ID #661 Psychological distress in parents of children with poor prognosis central nervous system (CNS) cancers participating in the PRISM precision medicine trial
Brittany McGill, Kate Hetherington, Maeve McGillycuddy, Rebecca Daly, David Ziegler, Marion Mateos, Glenn Marshall, Claire WakefieldAbstract
Background
Precision medicine trials are advancing best practice for young patients with poor prognosis central nervous system (CNS) cancers, however little research has characterised parent psychological distress in this setting.
Methods
We collected mixed-methods data from parents of children (<21 years) with poor prognosis CNS cancers via a psychosocial study (PRISM-Impact) embedded in the ZERO Childhood Cancer Program’s precision medicine trial (PRISM). We administered questionnaires at trial enrolment (Time 0, T0) and after return of results (Time 1, T1), with an optional qualitative interview at T1. We calculated the prevalence of clinically-relevant psychological concerns via the Emotion Thermometers Tool (ETT) and fear of disease progression via the short-form caregiver FoP Scale. We used a linear mixed model to examine relationships between psychological (e.g., intolerance of uncertainty) and trial (e.g., results received) factors, and parents’ psychological distress.
Results
Most parents reported clinically-relevant levels of psychological concerns (distress, anxiety, depression, anger and/or need for help) on the ETT at trial enrolment (88/113, 78%) and after return of their child’s results (40/56, 71%). Clinical levels of fear of disease progression were also evident across timepoints (in 65% and 79% of parents). Higher levels of intolerance of uncertainty at baseline were associated with higher parent distress at T1 (p<.05), while receiving a pathogenic/likely pathogenic germline finding appeared associated with lower psychological distress (p<.05).
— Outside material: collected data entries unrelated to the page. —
-- pv_equiv track=rewrite | github.com/vulpicastor/advent-of-code-2023 | src/02.py | fewest_bag
-- ===== SOURCE A (Python) =====
-- def fewest_bag(trial_list):
--     bag = {}
--     for t in trial_list:
--         for color, n in t.items():
--             if color not in bag:
--                 bag[color] = n
--             else:
--                 if n > bag[color]:
--                     bag[color] = n
--     return bag
-- ===== SOURCE B (Python) =====
-- def fewest_bag(trial_list):
--     # Collect every observed count per color, then reduce each group with max.
--     groups = {}
--     for t in trial_list:
--         for color, n in t.items():
--             groups.setdefault(color, []).append(n)
--     return {color: max(vals) for color, vals in groups.items()}
-- ===== Notes on version B (the rewrite author's own statement) =====
-- stated objective: alternative
-- what changed: B replaces A's streaming running-max dict with a two-phase collect-then-reduce: it first groups every observed count into a per-color list, then produces the result as a dict comprehension taking max of each group.
import Mathlib
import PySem

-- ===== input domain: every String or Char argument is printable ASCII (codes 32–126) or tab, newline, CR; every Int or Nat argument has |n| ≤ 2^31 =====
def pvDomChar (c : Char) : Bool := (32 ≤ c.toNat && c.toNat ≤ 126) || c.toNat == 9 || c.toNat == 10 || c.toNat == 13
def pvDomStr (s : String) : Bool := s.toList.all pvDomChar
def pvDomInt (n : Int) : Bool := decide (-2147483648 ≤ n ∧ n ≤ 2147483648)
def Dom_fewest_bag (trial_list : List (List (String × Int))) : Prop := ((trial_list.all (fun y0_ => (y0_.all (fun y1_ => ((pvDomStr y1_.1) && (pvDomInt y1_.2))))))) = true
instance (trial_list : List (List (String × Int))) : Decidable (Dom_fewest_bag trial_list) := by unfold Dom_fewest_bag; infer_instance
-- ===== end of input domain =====

-- B replaces A's streaming running-max with collect-all-counts-per-color, then max of each group (alternative decomposition, same cost).

-- ===== PORT A =====
-- A: one dict of running maxima, updated in a single streaming pass.
def fewest_bag (trial_list : List (List (String × Int))) : List (String × Int) :=
  (trial_list.foldl
    (fun bag t =>
      t.foldl
        (fun bag p =>
          if bag.contains p.1 = false then bag.insert p.1 p.2
          else if bag.getD p.1 0 < p.2 then bag.insert p.1 p.2
          else bag)
        bag)
    PySem.Dict.empty).items

-- ===== PORT B =====
-- B: groups.setdefault(color, []).append(n) is Dict.modify p.1 [] (· ++ [p.2]);
-- max(vals) is PySem.List.max? with identity key (vals is nonempty by construction, so .getD 0 is never used).
def fewest_bag_alt (trial_list : List (List (String × Int))) : List (String × Int) :=
  let groups : PySem.Dict String (List Int) :=
    trial_list.foldl
      (fun g t => t.foldl (fun g p => g.modify p.1 [] (fun vs => vs ++ [p.2])) g)
      PySem.Dict.empty
  groups.items.map (fun q => (q.1, (PySem.List.max? q.2 id).getD 0))

-- ===== PRECONDITION & SPEC =====
def Spec_fewest_bag (trial_list : List (List (String × Int))) (out : List (String × Int)) : Prop := out = fewest_bag_alt trial_list
instance (trial_list : List (List (String × Int))) (out : List (String × Int)) : Decidable (Spec_fewest_bag trial_list out) := by unfold Spec_fewest_bag; infer_instance

-- ===== CLAIM (what is proved, stated in full; the proofs are below) =====
def Claim_equal_fewest_bag : Prop := ∀ (trial_list : List (List (String × Int))), Dom_fewest_bag trial_list → Spec_fewest_bag trial_list (fewest_bag trial_list)

-- ===== LEMMAS AND PROOFS =====

-- the running-max step on optional values (A's update, and also max?'s fold step with key id)
def pvMStep (o : Option Int) (v : Int) : Option Int :=
  match o with
  | none => some v
  | some m => if m < v then some v else some m

-- A's per-pair step, named for the lemmas (definitionally the lambda in the port)
def pvAStep (bag : PySem.Dict String Int) (p : String × Int) : PySem.Dict String Int :=
  if bag.contains p.1 = false then bag.insert p.1 p.2
  else if bag.getD p.1 0 < p.2 then bag.insert p.1 p.2
  else bag

lemma pvAStep_get? (bag : PySem.Dict String Int) (p : String × Int) (c : String) :
    (pvAStep bag p).get? c = if p.1 = c then pvMStep (bag.get? c) p.2 else bag.get? c := by
  unfold pvAStep pvMStep
  by_cases hc : p.1 = c
  · subst hc
    rcases h : bag.get? p.1 with _ | m
    · have hcon : bag.contains p.1 = false := by
        rw [PySem.Dict.contains_eq_isSome_get?, h]; rfl
      simp [hcon, PySem.Dict.get?_insert_self]
    · have hcon : bag.contains p.1 = true := by
        rw [PySem.Dict.contains_eq_isSome_get?, h]; rfl
      have hgd : bag.getD p.1 0 = m := PySem.Dict.getD_of_get?_eq_some bag 0 h
      simp [hcon, hgd]
      split_ifs with hlt
      · simp [PySem.Dict.get?_insert_self]
      · exact h
  · have hne : c ≠ p.1 := fun h => hc h.symm
    simp [hc]
    split_ifs <;> simp [PySem.Dict.get?_insert_of_ne _ _ hne]

lemma pvAStep_keys (bag : PySem.Dict String Int) (p : String × Int) :
    (pvAStep bag p).keys = PySem.Set.add bag.keys p.1 := by
  unfold pvAStep
  by_cases hcon : bag.contains p.1 = true
  · have hmem : p.1 ∈ bag.keys := (PySem.Dict.contains_iff_mem_keys bag p.1).1 hcon
    simp [hcon]
    split_ifs
    · rw [PySem.Dict.keys_insert_of_contains bag p.2 hcon, PySem.Set.add_of_mem hmem]
    · rw [PySem.Set.add_of_mem hmem]
  · have hcon' : bag.contains p.1 = false := by
      cases h : bag.contains p.1
      · rfl
      · exact absurd h hcon
    have hmem : p.1 ∉ bag.keys := fun hm =>
      hcon ((PySem.Dict.contains_iff_mem_keys bag p.1).2 hm)
    simp [hcon']
    rw [PySem.Dict.keys_insert_of_not_contains bag p.2 hcon', PySem.Set.add_of_not_mem hmem]

lemma pvFoldA_get? (ps : List (String × Int)) (d : PySem.Dict String Int) (c : String) :
    (ps.foldl pvAStep d).get? c
      = ((ps.filter (fun p => p.1 == c)).map (fun p => p.2)).foldl pvMStep (d.get? c) := by
  induction ps generalizing d with
  | nil => rfl
  | cons p ps ih =>
    simp only [List.foldl_cons, List.filter_cons]
    by_cases hc : p.1 = c
    · have hb : (p.1 == c) = true := beq_iff_eq.2 hc
      simp [ih, pvAStep_get?, hc]
    · have hb : (p.1 == c) = false := beq_eq_false_iff_ne.2 hc
      simp [hb, ih, pvAStep_get?, hc]

lemma pvFoldA_keys (ps : List (String × Int)) (d : PySem.Dict String Int) :
    (ps.foldl pvAStep d).keys = PySem.Set.update d.keys (ps.map (fun p => p.1)) := by
  induction ps generalizing d with
  | nil => rfl
  | cons p ps ih =>
    simp only [List.foldl_cons, List.map_cons, PySem.Set.update_cons, ih]
    congr 1
    exact pvAStep_keys d p

-- max? with identity key is exactly the pvMStep fold
lemma pvMax?_eq_foldl (vs : List Int) :
    PySem.List.max? vs id = vs.foldl pvMStep none := by
  unfold PySem.List.max?
  congr 1
  funext o v
  cases o with
  | none => rfl
  | some m => simp [pvMStep]

-- ===== VERDICT (by name: the statement is the Claim_ definition above) =====
-- the two ports, re-expressed as folds over the flattened pair list
lemma pvA_flat (tl : List (List (String × Int))) :
    fewest_bag tl = (tl.flatten.foldl pvAStep PySem.Dict.empty).items := by
  unfold fewest_bag
  rw [List.foldl_flatten]
  rfl

lemma pvB_flat (tl : List (List (String × Int))) :
    fewest_bag_alt tl =
      ((tl.flatten.foldl (fun g p => g.modify p.1 [] (fun vs => vs ++ [p.2]))
          PySem.Dict.empty).items).map (fun q => (q.1, (PySem.List.max? q.2 id).getD 0)) := by
  unfold fewest_bag_alt
  rw [List.foldl_flatten]

theorem fewest_bag_spec : Claim_equal_fewest_bag := by
  intro trial_list _
  show fewest_bag trial_list = fewest_bag_alt trial_list
  rw [pvA_flat, pvB_flat]
  set ps := trial_list.flatten with hps
  -- A's dict
  set a := ps.foldl pvAStep PySem.Dict.empty with ha
  -- B's groups dict
  set g := ps.foldl (fun g p => g.modify p.1 [] (fun vs => vs ++ [p.2])) PySem.Dict.empty with hg
  have hgkeys : g.keys = PySem.Set.ofList (ps.map (fun p => p.1)) := by
    rw [hg, PySem.Dict.keys_foldl_modify_key ps (fun p => p.1) [] (fun _ p vs => vs ++ [p.2])]
    rw [PySem.Dict.keys_empty, PySem.Set.update_nil_left]
  have hakeys : a.keys = PySem.Set.ofList (ps.map (fun p => p.1)) := by
    rw [ha, pvFoldA_keys, PySem.Dict.keys_empty, PySem.Set.update_nil_left]
  have hand : a.keys.Nodup := by rw [hakeys]; exact PySem.Set.nodup_ofList _
  have hgnd : g.keys.Nodup := by rw [hgkeys]; exact PySem.Set.nodup_ofList _
  have hgget : ∀ c, g.getD c [] = (ps.filter (fun p => p.1 == c)).map (fun p => p.2) := by
    intro c
    rw [hg, PySem.Dict.getD_foldl_modify_append ps PySem.Dict.empty c]
    simp [PySem.Dict.getD_empty]
  rw [PySem.Dict.items_eq_map_keys a hand 0, PySem.Dict.items_eq_map_keys g hgnd [],
      hakeys, hgkeys, List.map_map]
  apply List.map_congr_left
  intro c _
  simp only [Function.comp_apply]
  congr 1
  rw [hgget c, pvMax?_eq_foldl, PySem.Dict.getD_eq_get?_getD, ha, pvFoldA_get?,
      PySem.Dict.get?_empty]
def acetKeys : List String := ["TYLENOL",
  "TYLNL",
  "ACETAMINOPHEN",
  "EXCEDRIN ASPIRIN-FREE",
  "EXCEDRIN A/F",
  "A/F EXCEDRIN",
  "A/F 20 CT EXCEDRIN",
  "A/F 80 CT EXCEDRIN",
  "~A/F 40 CT EXCEDRIN",
  "*EXCEDRIN",
  "EXCEDRIN 175",
  "EXCEDRIN CAPS",
  "EXCEDRIN CAP ",
  "EXCEDRIN DUAL",
  "EXCEDRIN GELTAB",
  "EXCEDRIN TAB",
  "EXCEDRIN TABS",
  "EXCEDRIN X",
  "EXCEDRIN PM",
  "EXCEDRIN P M",
  "EXCEDRIN P.M",
  "EXCERIN PM",
  "TRL-SZ EXCEDRIN",
  "~EXCEDRIN P.M",
  "PANADOL",
  "DATRIL",
  "PAMPRIN",
  "~PAMPRIN",
  "ANACIN-3",
  "ANACIN 3 ",
  "M/S ANACIN 3",
  "JHO-ANACIN 3",
  "ANACIN A/F",
  "~ANACIN A/F",
  "~ASP FREE ANANCIN",
  "~ASPIRIN FREE ANACIN",
  "DOM NON-ASP",
  "DOM NON ASP",
  "DOM X/S NON",
  "DOM X-STR NON",
  "DOM REG STR NON",
  "DOM CHILD CHEW",
  "DOM CHILDS",
  "DOM E/S NON",
  "DOM ADDED STRENGTH A",
  "DOM X/S PAIN RELIEVE",
  "ST JOSEPH A/F",
  "TC NON-ASP",
  "TC X/STR N/A",
  "TEMPRA",
  "FEVERALL",
  "DORCOL",
  "FEVERNOL",
  "LIQUIPRIN",
  "PEDIA CARE INFANT",
  "$TC PAIN REL INFANT",
  "CHILD CHEW FRT TYLE",
  "CHILD CHEW GRAP TYLE",
  "TS TYLENOL CHEW",
  "CHLDRN PANADOL",
  "VALUE TIME ACETA",
  "MIDOL CAPLET",
  "MIDOL CAPLETS MAX",
  "MIDOL M/S",
  "MIDOL MAXIMUM",
  "MIDOL PM",
  "MIDOL PMS",
  "MIDOLPMS",
  "T/S MIDOL PM",
  "~MIDOL PM",
  "TEEN MIDOL",
  "~TEEN MIDOL",
  "PREMSYN PMS",
  "PMS BALANCE",
  "~TC PMS",
  "X/S CAPLETS",
  "XS LIQUID",
  "X/S TYLENOL",
  "YL PHARMACIST",
  "E.S TYLENOL",
  "ES TYLENOL",
  "EX STR TYLENOL",
  "EX TYLENOL",
  "TRL-SZ EXCEDRIN",
  "~TYLENOL",
  "~ANACIN A/F"]

def aspKeys : List String := ["ASPIRIN",
  "BAYER",
  "~BAYER",
  "BUFFERIN",
  "~BUFFERIN",
  "ASCRIPTIN",
  "~ACSRIPTIN",
  "ECOTRIN",
  "EMPIRIN",
  "HALFRIN",
  "NORWICH",
  "VALUE TIME ASP",
  "DOM COATED ASP",
  "DOM ENTERIC COATED",
  "DOM TRI0BUFFERED",
  "RUGBY COATED ASPIRIN",
  "GENUINE BAYER",
  "EXTRA STRENGTH BAYER",
  "CAMA ARTHRITIS",
  "VANQUISH",
  "COPE TABS",
  "MOMENTUM CAP",
  "MOMENTUN CAP",
  "~MOMENTUM",
  "BACKAID",
  "B.C ",
  "BC HEADACHE",
  "CONGESPIRIN",
  "DOMINICKS CHILD ASPI",
  "ANACIN TABS",
  "ANACIN CAP",
  "ANACIN CPLT",
  "ANACIN MAX",
  "ANACIN ARTH",
  "ANACIN TABLETS",
  "JHO-ANACIN PEGABLE",
  "T/S F/S ANACIN PM",
  "ARTH FNDTN ASP",
  "~ANACIN 125",
  "~ANACIN EASY",
  "~ANACIN MAX TAB",
  "~ANANCIN PAIN FORM",
  "MAX BAYER",
  "EX BAYER",
  "F/S BAYER",
  "T/S BAYER",
  "F/S NORWICH"]

-- each 'for k in KEYS: if k.upper() in d: return LBL' loop is the corresponding List.any
def classify_py (descrip : String) : String :=
  let d := PySem.Str.upper descrip
  if ibuKeys.any (fun k => PySem.Str.isIn (PySem.Str.upper k) d) then "IBU"
  else if acetKeys.any (fun k => PySem.Str.isIn (PySem.Str.upper k) d) then "ACET"
  else if aspKeys.any (fun k => PySem.Str.isIn (PySem.Str.upper k) d) then "ASP"
  else "OTHER"

-- ===== PORT B =====
-- the flat one-table spec: each entry is a class label, a colon, then the key
def tableEntries : List String := ["IBU:ADVIL",
  "IBU:#ADVIL",
  "IBU:MOTRIN",
  "IBU:#MOTRIN",
  "IBU:~MOTRIN",
  "IBU:IBUPROFEN",
  "IBU:NUPRIN",
  "IBU:~NUPRIN",
  "IBU:ALEVE",
  "IBU:IBUPRIN",
  "IBU:ACTRON",
  "IBU:ORUDIS",
  "IBU:HALTRAN",
  "IBU:MEDIPREN",
  "IBU:MIDOL 200",
  "IBU:MIDOL IB",
  "IBU:~MIDOL IB",
  "IBU:MYDOL 200",
  "IBU:MENADOL",
  "IBU:TRENDAR",
  "IBU:VITALAN",
  "IBU:DOM IBUPROFEN",
  "IBU:DOMINICKS TAB-PROFEN",
  "IBU:TC IBUROFEN",
  "IBU:TOPCARE IBUPROFEN",
  "IBU:EXCEDRIN IB",
  "IBU:~EXCEDRIN IB",
  "IBU:~ARTH FNDT IB",
  "IBU:F/S ADVIL",
  "IBU:TRL-SZ ADVIL",
  "IBU:TRL-SZ MOTRIN",
  "ACET:TYLENOL",
  "ACET:TYLNL",
  "ACET:ACETAMINOPHEN",
  "ACET:EXCEDRIN ASPIRIN-FREE",
  "ACET:EXCEDRIN A/F",
  "ACET:A/F EXCEDRIN",
  "ACET:A/F 20 CT EXCEDRIN",
  "ACET:A/F 80 CT EXCEDRIN",
  "ACET:~A/F 40 CT EXCEDRIN",
  "ACET:*EXCEDRIN",
  "ACET:EXCEDRIN 175",
  "ACET:EXCEDRIN CAPS",
  "ACET:EXCEDRIN CAP ",
  "ACET:EXCEDRIN DUAL",
  "ACET:EXCEDRIN GELTAB",
  "ACET:EXCEDRIN TAB",
  "ACET:EXCEDRIN TABS",
  "ACET:EXCEDRIN X",
  "ACET:EXCEDRIN PM",
  "ACET:EXCEDRIN P M",
  "ACET:EXCEDRIN P.M",
  "ACET:EXCERIN PM",
  "ACET:TRL-SZ EXCEDRIN",
  "ACET:~EXCEDRIN P.M",
  "ACET:PANADOL",
  "ACET:DATRIL",
  "ACET:PAMPRIN",
  "ACET:~PAMPRIN",
  "ACET:ANACIN-3",
  "ACET:ANACIN 3 ",
  "ACET:M/S ANACIN 3",
  "ACET:JHO-ANACIN 3",
  "ACET:ANACIN A/F",
  "ACET:~ANACIN A/F",
  "ACET:~ASP FREE ANANCIN",
  "ACET:~ASPIRIN FREE ANACIN",
  "ACET:DOM NON-ASP",
  "ACET:DOM NON ASP",
  "ACET:DOM X/S NON",
  "ACET:DOM X-STR NON",
  "ACET:DOM REG STR NON",
  "ACET:DOM CHILD CHEW",
  "ACET:DOM CHILDS",
  "ACET:DOM E/S NON",
  "ACET:DOM ADDED STRENGTH A",
  "ACET:DOM X/S PAIN RELIEVE",
  "ACET:ST JOSEPH A/F",
  "ACET:TC NON-ASP",
  "ACET:TC X/STR N/A",
  "ACET:TEMPRA",
  "ACET:FEVERALL",
  "ACET:DORCOL",
  "ACET:FEVERNOL",
  "ACET:LIQUIPRIN",
  "ACET:PEDIA CARE INFANT",
  "ACET:$TC PAIN REL INFANT",
  "ACET:CHILD CHEW FRT TYLE",
  "ACET:CHILD CHEW GRAP TYLE",
  "ACET:TS TYLENOL CHEW",
  "ACET:CHLDRN PANADOL",
  "ACET:VALUE TIME ACETA",
  "ACET:MIDOL CAPLET",
  "ACET:MIDOL CAPLETS MAX",
  "ACET:MIDOL M/S",
  "ACET:MIDOL MAXIMUM",
  "ACET:MIDOL PM",
  "ACET:MIDOL PMS",
  "ACET:MIDOLPMS",
  "ACET:T/S MIDOL PM",
  "ACET:~MIDOL PM",
  "ACET:TEEN MIDOL",
  "ACET:~TEEN MIDOL",
  "ACET:PREMSYN PMS",
  "ACET:PMS BALANCE",
  "ACET:~TC PMS",
  "ACET:X/S CAPLETS",
  "ACET:XS LIQUID",
  "ACET:X/S TYLENOL",
  "ACET:YL PHARMACIST",
  "ACET:E.S TYLENOL",
  "ACET:ES TYLENOL",
  "ACET:EX STR TYLENOL",
  "ACET:EX TYLENOL",
  "ACET:TRL-SZ EXCEDRIN",
  "ACET:~TYLENOL",
  "ACET:~ANACIN A/F",
  "ASP:ASPIRIN",
  "ASP:BAYER",
  "ASP:~BAYER",
  "ASP:BUFFERIN",
  "ASP:~BUFFERIN",
  "ASP:ASCRIPTIN",
  "ASP:~ACSRIPTIN",
  "ASP:ECOTRIN",
  "ASP:EMPIRIN",
  "ASP:HALFRIN",
  "ASP:NORWICH",
  "ASP:VALUE TIME ASP",
  "ASP:DOM COATED ASP",
  "ASP:DOM ENTERIC COATED",
  "ASP:DOM TRI0BUFFERED",
  "ASP:RUGBY COATED ASPIRIN",
  "ASP:GENUINE BAYER",
  "ASP:EXTRA STRENGTH BAYER",
  "ASP:CAMA ARTHRITIS",
  "ASP:VANQUISH",
  "ASP:COPE TABS",
  "ASP:MOMENTUM CAP",
  "ASP:MOMENTUN CAP",
  "ASP:~MOMENTUM",
  "ASP:BACKAID",
  "ASP:B.C ",
  "ASP:BC HEADACHE",
  "ASP:CONGESPIRIN",
  "ASP:DOMINICKS CHILD ASPI",
  "ASP:ANACIN TABS",
  "ASP:ANACIN CAP",
  "ASP:ANACIN CPLT",
  "ASP:ANACIN MAX",
  "ASP:ANACIN ARTH",
  "ASP:ANACIN TABLETS",
  "ASP:JHO-ANACIN PEGABLE",
  "ASP:T/S F/S ANACIN PM",
  "ASP:ARTH FNDTN ASP",
  "ASP:~ANACIN 125",
  "ASP:~ANACIN EASY",
  "ASP:~ANACIN MAX TAB",
  "ASP:~ANANCIN PAIN FORM",
  "ASP:MAX BAYER",
  "ASP:EX BAYER",
  "ASP:F/S BAYER",
  "ASP:T/S BAYER",
  "ASP:F/S NORWICH"]

def classOrder : List String := ["IBU", "ACET", "ASP"]

-- module-level build of _KEY_RANK: 'label, key = e.split(":", 1)' then
-- 'setdefault(key.upper(), _CLASS_ORDER.index(label))' (first rank wins).  Every
-- entry is a well-formed class-prefixed literal, so the split always yields two parts
-- and the label is always found: the .getD defaults only totalize, they are never hit.
def keyRank : PySem.Dict String Int :=
  tableEntries.foldl
    (fun dt e =>
      let parts := (PySem.Str.splitMax? e ":" 1).getD []
      let label := (PySem.List.pyGet? parts 0).getD ""
      let key := (PySem.List.pyGet? parts 1).getD ""
      dt.setdefault (PySem.Str.upper key) (((PySem.List.index? classOrder label).getD 0 : Nat) : Int))
    PySem.Dict.empty

-- _LENGTHS = sorted({len(k) for k in _KEY_RANK})
def lengths : List Int :=
  PySem.List.sorted (PySem.Set.ofList (keyRank.keys.map (fun k => PySem.Str.len k))) (fun x => x)

def classify_py_alt (descrip : String) : String :=
  let d := PySem.Str.upper descrip
  let best := (PySem.List.pyRange 0 (PySem.Str.len d)).foldl
    (fun b i => lengths.foldl
      (fun b n =>
        let r := PySem.Dict.getD keyRank (PySem.Str.slice d (some i) (some (i + n))) 3
        if r < b then r else b) b) 3
  if best = 0 then "IBU" else if best = 1 then "ACET" else if best = 2 then "ASP" else "OTHER"

-- ===== PRECONDITION & SPEC =====
def Spec_classify_py (descrip : String) (out : String) : Prop := out = classify_py_alt descrip
instance (descrip : String) (out : String) : Decidable (Spec_classify_py descrip out) := by unfold Spec_classify_py; infer_instance

-- ===== CLAIM (what is proved, stated in full; the proofs are below) =====
def Claim_equal_classify_py : Prop := ∀ (descrip : String), Dom_classify_py descrip → Spec_classify_py descrip (classify_py descrip)

-- ===== LEMMAS AND PROOFS =====

-- the (upper key, rank) pair an entry parses to
def entryPair (e : String) : String × Int :=
  let parts := (PySem.Str.splitMax? e ":" 1).getD []
  let label := (PySem.List.pyGet? parts 0).getD ""
  let key := (PySem.List.pyGet? parts 1).getD ""
  (PySem.Str.upper key, (((PySem.List.index? classOrder label).getD 0 : Nat) : Int))

theorem keyRank_pairs : keyRank =
    (tableEntries.map entryPair).foldl (fun dt p => dt.setdefault p.1 p.2) PySem.Dict.empty := by
  rw [List.foldl_map]; rfl

-- parsing the flat table recovers exactly A's key lists with their class ranks
set_option maxRecDepth 100000 in
set_option maxHeartbeats 4000000 in
theorem pairs_eq : tableEntries.map entryPair =
    ibuKeys.map (fun k => (PySem.Str.upper k, (0 : Int))) ++
      acetKeys.map (fun k => (PySem.Str.upper k, 1)) ++
      aspKeys.map (fun k => (PySem.Str.upper k, 2)) := by decide

-- the value list the scan's running minimum effectively folds over
def vals (d : String) : List Int :=
  (PySem.List.pyRange 0 (PySem.Str.len d)).flatMap
    (fun i => lengths.map (fun n =>
      PySem.Dict.getD keyRank (PySem.Str.slice d (some i) (some (i + n))) 3))

-- first-match rank of a candidate substring (0 IBU, 1 ACET, 2 ASP, 3 none)
def rankOf (s : String) : Int :=
  if s ∈ ibuKeys.map PySem.Str.upper then 0
  else if s ∈ acetKeys.map PySem.Str.upper then 1
  else if s ∈ aspKeys.map PySem.Str.upper then 2
  else 3

def hasKey (ks : List String) (d : String) : Prop :=
  ∃ k ∈ ks, PySem.Str.isIn (PySem.Str.upper k) d = true

-- closed-form facts about the literal key data
set_option maxRecDepth 100000 in
set_option maxHeartbeats 4000000 in
theorem lengths_eq : lengths = [4, 5, 6, 7, 8, 9, 10, 11, 12, 13, 14, 15, 16, 17, 18, 19, 20, 21] := by
  unfold lengths
  rw [keyRank_pairs, pairs_eq]
  decide

set_option maxRecDepth 100000 in
theorem len_mem_lengths' : ∀ k ∈ ibuKeys ++ acetKeys ++ aspKeys,
    PySem.Str.len (PySem.Str.upper k) ∈ ([4, 5, 6, 7, 8, 9, 10, 11, 12, 13, 14, 15, 16, 17, 18, 19, 20, 21] : List Int) := by decide

theorem len_mem_lengths : ∀ k ∈ ibuKeys ++ acetKeys ++ aspKeys,
    PySem.Str.len (PySem.Str.upper k) ∈ lengths := by
  rw [lengths_eq]; exact len_mem_lengths'

theorem nonneg_lengths : ∀ n ∈ lengths, (0 : Int) ≤ n := by
  rw [lengths_eq]; decide

set_option maxRecDepth 100000 in
theorem keys_ne_empty : ∀ k ∈ ibuKeys ++ acetKeys ++ aspKeys, (PySem.Str.upper k).toList ≠ [] := by decide

-- running-minimum fold facts
theorem foldl_min_le_init (l : List Int) (a : Int) : l.foldl min a ≤ a := by
  induction l generalizing a with
  | nil => simp
  | cons x l ih => exact le_trans (ih (min a x)) (min_le_left a x)

theorem foldl_min_le_mem (l : List Int) (a x : Int) (hx : x ∈ l) : l.foldl min a ≤ x := by
  induction l generalizing a with
  | nil => cases hx
  | cons y l ih =>
    rcases List.mem_cons.mp hx with h | h
    · subst h
      exact le_trans (foldl_min_le_init l (min a x)) (min_le_right a x)
    · exact ih (min a y) h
Interview data (N = 21) highlights how uncertainty and hope can drive families’ engagement with precision medicine.
Conclusions
Our findings highlight the psychological and clinical factors that may compound parents’ normative psychological responses to caring for a child with a likely life-limiting CNS cancer. Better understanding the causes of their child’s cancer may play some role in easing parents’ distress, even if cure is not possible. Strategies to support parents experiencing high levels of fear and difficulty managing uncertainty are needed.